The answer is to be one number: the count of lines in this listing that have the string "empty".

########################################

theorem pv_main : ∀ (parts : List (List Char)) (k st en : Nat), st < en →
    PySem.Set.ofList (((pvSegFlat k parts).drop st).take (en - st)) = pvSel parts k st en := by
  intro parts
  induction parts with
  | nil => intro k st en _; simp [pvSegFlat, pvSel, PySem.Set.ofList, PySem.Set.empty]
  | cons p ps ih =>
    intro k st en hlt
    set n := p.length with hn
    have hslice : ((pvSegFlat k (p :: ps)).drop st).take (en - st)
        = List.replicate (min (en - st) (n - st)) (k : Int)
          ++ ((pvSegFlat (k+1) ps).drop (st - n)).take ((en - n) - (st - n)) := by
      simp only [pvSegFlat, List.drop_append, List.take_append,
        List.drop_replicate, List.take_replicate, List.length_replicate, List.length_drop]
      congr 2 <;> omega
    rw [hslice]
    by_cases hst : st < n
    · -- head run overlaps
      have hp : p ≠ [] := by intro h; rw [h] at hn; simp at hn; omega
      have hm : min (en - st) (n - st) = (min (en - st) (n - st) - 1) + 1 := by omega
      have hofh : ∀ r2 : List Int, (∀ y ∈ r2, y ≠ (k:Int)) →
          PySem.Set.ofList (List.replicate (min (en - st) (n - st)) (k : Int) ++ r2)
            = (k:Int) :: PySem.Set.ofList r2 := by
        intro r2 h2
        unfold PySem.Set.ofList
        rw [List.foldl_append, hm, List.replicate_succ, List.foldl_cons]
        rw [show PySem.Set.add PySem.Set.empty (k:Int) = [(k:Int)] from rfl]
        rw [pv_foldl_add_replicate _ _ _ (by simp)]
        exact pv_foldl_add_cons _ _ _ h2
      have hr2mem : ∀ y ∈ ((pvSegFlat (k+1) ps).drop (st - n)).take ((en - n) - (st - n)), y ≠ (k:Int) := by
        intro y hy
        have : y ∈ pvSegFlat (k+1) ps := List.mem_of_mem_drop (List.mem_of_mem_take hy)
        have := pv_mem_segFlat_ge ps (k+1) y this
        push_cast at this; omega
      rw [hofh _ hr2mem]
      by_cases hen : en ≤ n
      · have : (en - n) - (st - n) = 0 := by omega
        rw [this]
        simp only [List.take_zero]
        rw [show pvSel (p :: ps) k st en
              = (k:Int) :: pvSel ps (k+1) (st - p.length) (en - p.length) by
          simp only [pvSel]
          rw [if_pos ⟨hp, hst, by omega⟩]
          rfl]
        rw [show en - p.length = 0 by omega, pv_sel_en_zero]
        simp [PySem.Set.ofList, PySem.Set.empty]
      · rw [ih (k+1) (st - n) (en - n) (by omega)]
        simp only [pvSel]
        rw [if_pos ⟨hp, hst, by omega⟩]
        rfl
    · -- head run fully before the window
      have : min (en - st) (n - st) = 0 := by omega
      rw [this]
      simp only [List.replicate_zero, List.nil_append]
      rw [ih (k+1) (st - n) (en - n) (by omega)]
      simp only [pvSel]
      rw [if_neg (fun hc => absurd hc.2.1 (by omega))]
      rfl

theorem pv_foldB (start e : Int) : ∀ (parts : List (List Char)) (i pos : Nat) (out : List Int),
    (parts.foldl
      (fun (s : Nat × Nat × List Int) part =>
        (s.1 + 1, s.2.1 + part.length,
         if part ≠ [] ∧ (s.2.1 : Int) < e ∧ (s.2.1 : Int) + (part.length : Int) > start
         then s.2.2 ++ [(s.1 : Int)] else s.2.2))
      (i, pos, out)).2.2 = out ++ pvSelAbs start e parts i pos := by
  intro parts
  induction parts with
  | nil => intro i pos out; simp [pvSelAbs]
  | cons p ps ih =>
    intro i pos out
    simp only [List.foldl_cons]
    by_cases hc : p ≠ [] ∧ (pos : Int) < e ∧ (pos : Int) + (p.length : Int) > start
    · rw [show (if p ≠ [] ∧ ((pos:Nat) : Int) < e ∧ ((pos:Nat) : Int) + (p.length : Int) > start
            then out ++ [(i : Int)] else out) = out ++ [(i : Int)] from if_pos hc]
      rw [ih (i+1) (pos + p.length) (out ++ [(i:Int)])]
      simp only [pvSelAbs]
      rw [if_pos hc]
      simp
    · rw [if_neg hc, ih (i+1) (pos + p.length) out]
      simp only [pvSelAbs]
      rw [if_neg hc]
      simp

theorem pv_selAbs_eq_sel (st qlen : Nat) : ∀ (parts : List (List Char)) (k pos : Nat),
    pvSelAbs (st : Int) ((st : Int) + (qlen : Int)) parts k pos
      = pvSel parts k (st - pos) (st + qlen - pos) := by
  intro parts
  induction parts with
  | nil => intro k pos; simp [pvSelAbs, pvSel]
  | cons p ps ih =>
    intro k pos
    simp only [pvSelAbs, pvSel]
    have hiff : (p ≠ [] ∧ (pos : Int) < (st:Int) + (qlen:Int) ∧ (pos : Int) + (p.length : Int) > (st:Int))
        ↔ (p ≠ [] ∧ st - pos < p.length ∧ 0 < st + qlen - pos) := by
      constructor
      all_goals rintro ⟨h1, h2, h3⟩
      all_goals have hlp : 1 ≤ p.length := List.length_pos_iff.mpr h1
      all_goals refine ⟨h1, by omega, by omega⟩
    rw [ih (k+1) (pos + p.length)]
    rw [show st - (pos + p.length) = st - pos - p.length by omega,
        show st + qlen - (pos + p.length) = st + qlen - pos - p.length by omega]
    congr 1
    simp only [hiff]

theorem pv_lower_length (s : List Char) : (PySem.Chars.lower s).length = s.length := by
  simp [PySem.Chars.lower]

theorem pv_tail (qr : List Char) (parts : List (List Char)) (start : Int)
    (h0 : 0 ≤ start) (hq : qr ≠ []) :
    PySem.List.sorted (PySem.Set.ofList (PySem.List.slice (pvSegFlat 0 parts) (some start) (some (start + (qr.length : Int))))) id
      = (parts.foldl
          (fun (s : Nat × Nat × List Int) part =>
            (s.1 + 1, s.2.1 + part.length,
             if part ≠ [] ∧ (s.2.1 : Int) < start + (qr.length : Int) ∧ (s.2.1 : Int) + (part.length : Int) > start
             then s.2.2 ++ [(s.1 : Int)] else s.2.2))
          ((0 : Nat), (0 : Nat), ([] : List Int))).2.2 := by
  obtain ⟨st, rfl⟩ : ∃ st : Nat, start = (st : Int) := ⟨start.toNat, (Int.toNat_of_nonneg h0).symm⟩
  rw [pv_foldB, pv_selAbs_eq_sel]
  have hql : 1 ≤ qr.length := List.length_pos_iff.mpr hq
  rw [show ((st : Int) + (qr.length : Int)) = ((st + qr.length : Nat) : Int) by push_cast; ring]
  rw [PySem.List.slice_natCast]
  rw [pv_main parts 0 st (st + qr.length) (by omega)]
  simp only [Nat.sub_zero, List.nil_append]
  exact PySem.List.sorted_eq_of_perm_of_pairwise_lt _ _ id (List.Perm.refl _)
    (by simpa using pv_sel_pairwise parts 0 st (st + qr.length))

theorem pv_endtail (qr : List Char) (parts : List (List Char)) (dp : List Int) (C : List Char)
    (hdp : dp = pvSegFlat 0 parts) (hq : qr ≠ []) :
    (if PySem.Chars.find C qr = -1 then ([] : List Int)
     else PySem.List.sorted (PySem.Set.ofList (PySem.List.slice dp (some (PySem.Chars.find C qr)) (some (PySem.Chars.find C qr + (qr.length : Int))))) id)
    = (if PySem.Chars.find C qr = -1 then ([] : List Int)
       else (parts.foldl (fun (s : Nat × Nat × List Int) part =>
              (s.1 + 1, s.2.1 + part.length,
               if part ≠ [] ∧ (s.2.1 : Int) < PySem.Chars.find C qr + (qr.length : Int) ∧ (s.2.1 : Int) + (part.length : Int) > PySem.Chars.find C qr
               then s.2.2 ++ [(s.1 : Int)] else s.2.2)) ((0 : Nat), (0 : Nat), ([] : List Int))).2.2) := by
  subst hdp
  by_cases hf : PySem.Chars.find C qr = -1
  · rw [if_pos hf, if_pos hf]
  · rw [if_neg hf, if_neg hf]
    exact pv_tail qr parts _ (by have := PySem.Chars.neg_one_le_find C qr; omega) hq

-- ===== VERDICT (by name: the statement is the Claim_ definition above) =====
theorem compress_match_strings_spec : Claim_equal_compress_match_strings := by
  intro sentence query sep hdom hpre
  unfold Spec_compress_match_strings compress_match_strings compress_match_strings_alt
  by_cases hg : sentence.toList = [] ∨ query.toList = []
  · rw [if_pos hg, if_pos hg]
  · rw [if_neg hg, if_neg hg]
    by_cases hq : PySem.Chars.lower (PySem.Chars.replace query.toList sep.toList []) = []
    · simp only [hq, if_pos rfl, PySem.Chars.find_nil, List.length_nil, Nat.cast_zero, add_zero]
      rw [if_neg (by decide), if_pos trivial]
      have hsl : ∀ dp : List Int, PySem.List.slice dp (some (0:Int)) (some (0:Int)) = [] := by
        intro dp
        simpa using PySem.List.slice_natCast dp 0 0
      rw [hsl]
      rfl
    · rcases hsep : sep.toList with _ | ⟨c, rest⟩
      · -- sep is the empty string
        simp only [hsep, pv_replace_nil] at hq ⊢
        simp only [reduceIte, List.flatten_cons, List.flatten_nil, List.append_nil, if_neg hq]
        have hdp := pv_foldA_noocc [] sentence.toList [] (by intro ch _; simp)
        simp only [List.length_nil, List.nil_append, Nat.zero_add] at hdp
        rw [← pv_lower_length sentence.toList] at hdp
        simp only [hdp]
        exact pv_endtail (PySem.Chars.lower query.toList) [sentence.toList] _ _
          (by simp [pvSegFlat, pv_lower_length]) hq
      · rcases rest with _ | ⟨c2, rest2⟩
        · -- single-character separator
          simp only [hsep, pv_replace_single] at hq ⊢
          simp only [if_neg (show (c :: ([] : List Char)) ≠ [] by simp), if_neg hq]
          rw [pv_splitOn_single c sentence.toList]
          simp only [pv_flatten_splitRest, List.reverse_nil, List.nil_append]
          have hdp := pv_foldA_single c sentence.toList 0 []
          simp only [Nat.cast_zero, List.length_nil, List.nil_append, Nat.zero_add] at hdp
          rw [← pv_lower_length (sentence.toList.filter (· ≠ c))] at hdp
          simp only [hdp]
          exact pv_endtail (PySem.Chars.lower (List.filter (· ≠ c) query.toList))
            (pvSplitRest c sentence.toList []) _ _ (pv_dpList_segFlat c sentence.toList 0) hq
        · -- separator of length ≥ 2 not occurring in the sentence (by Pre_)
          have hocc : ¬ sep.toList <:+: sentence.toList := by
            rcases hpre with h | h | h | h
            · exact absurd (Or.inl h) hg
            · exact absurd (Or.inr h) hg
            · rw [hsep] at h; simp at h
            · rw [PySem.Str.isIn_eq] at h
              exact (PySem.Chars.isIn_eq_false_iff _ _).mp h
          rw [hsep] at hocc
          have hP : (c :: c2 :: rest2 : List Char) ≠ [] := by simp
          simp only [hsep] at hq ⊢
          simp only [pv_replace_noocc (c :: c2 :: rest2) sentence.toList hP hocc]
          simp only [if_neg hP, if_neg hq, pv_splitOn_noocc _ _ hocc, List.flatten_cons,
            List.flatten_nil, List.append_nil]
          have hdp := pv_foldA_noocc (c :: c2 :: rest2) sentence.toList [] (by intro ch _; simp)
          simp only [List.length_nil, List.nil_append, Nat.zero_add] at hdp
          rw [← pv_lower_length sentence.toList] at hdp
          simp only [hdp]
          exact pv_endtail _ [sentence.toList] _ _ (by simp [pvSegFlat, pv_lower_length]) hq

########################################

TASK RESPONSE: 4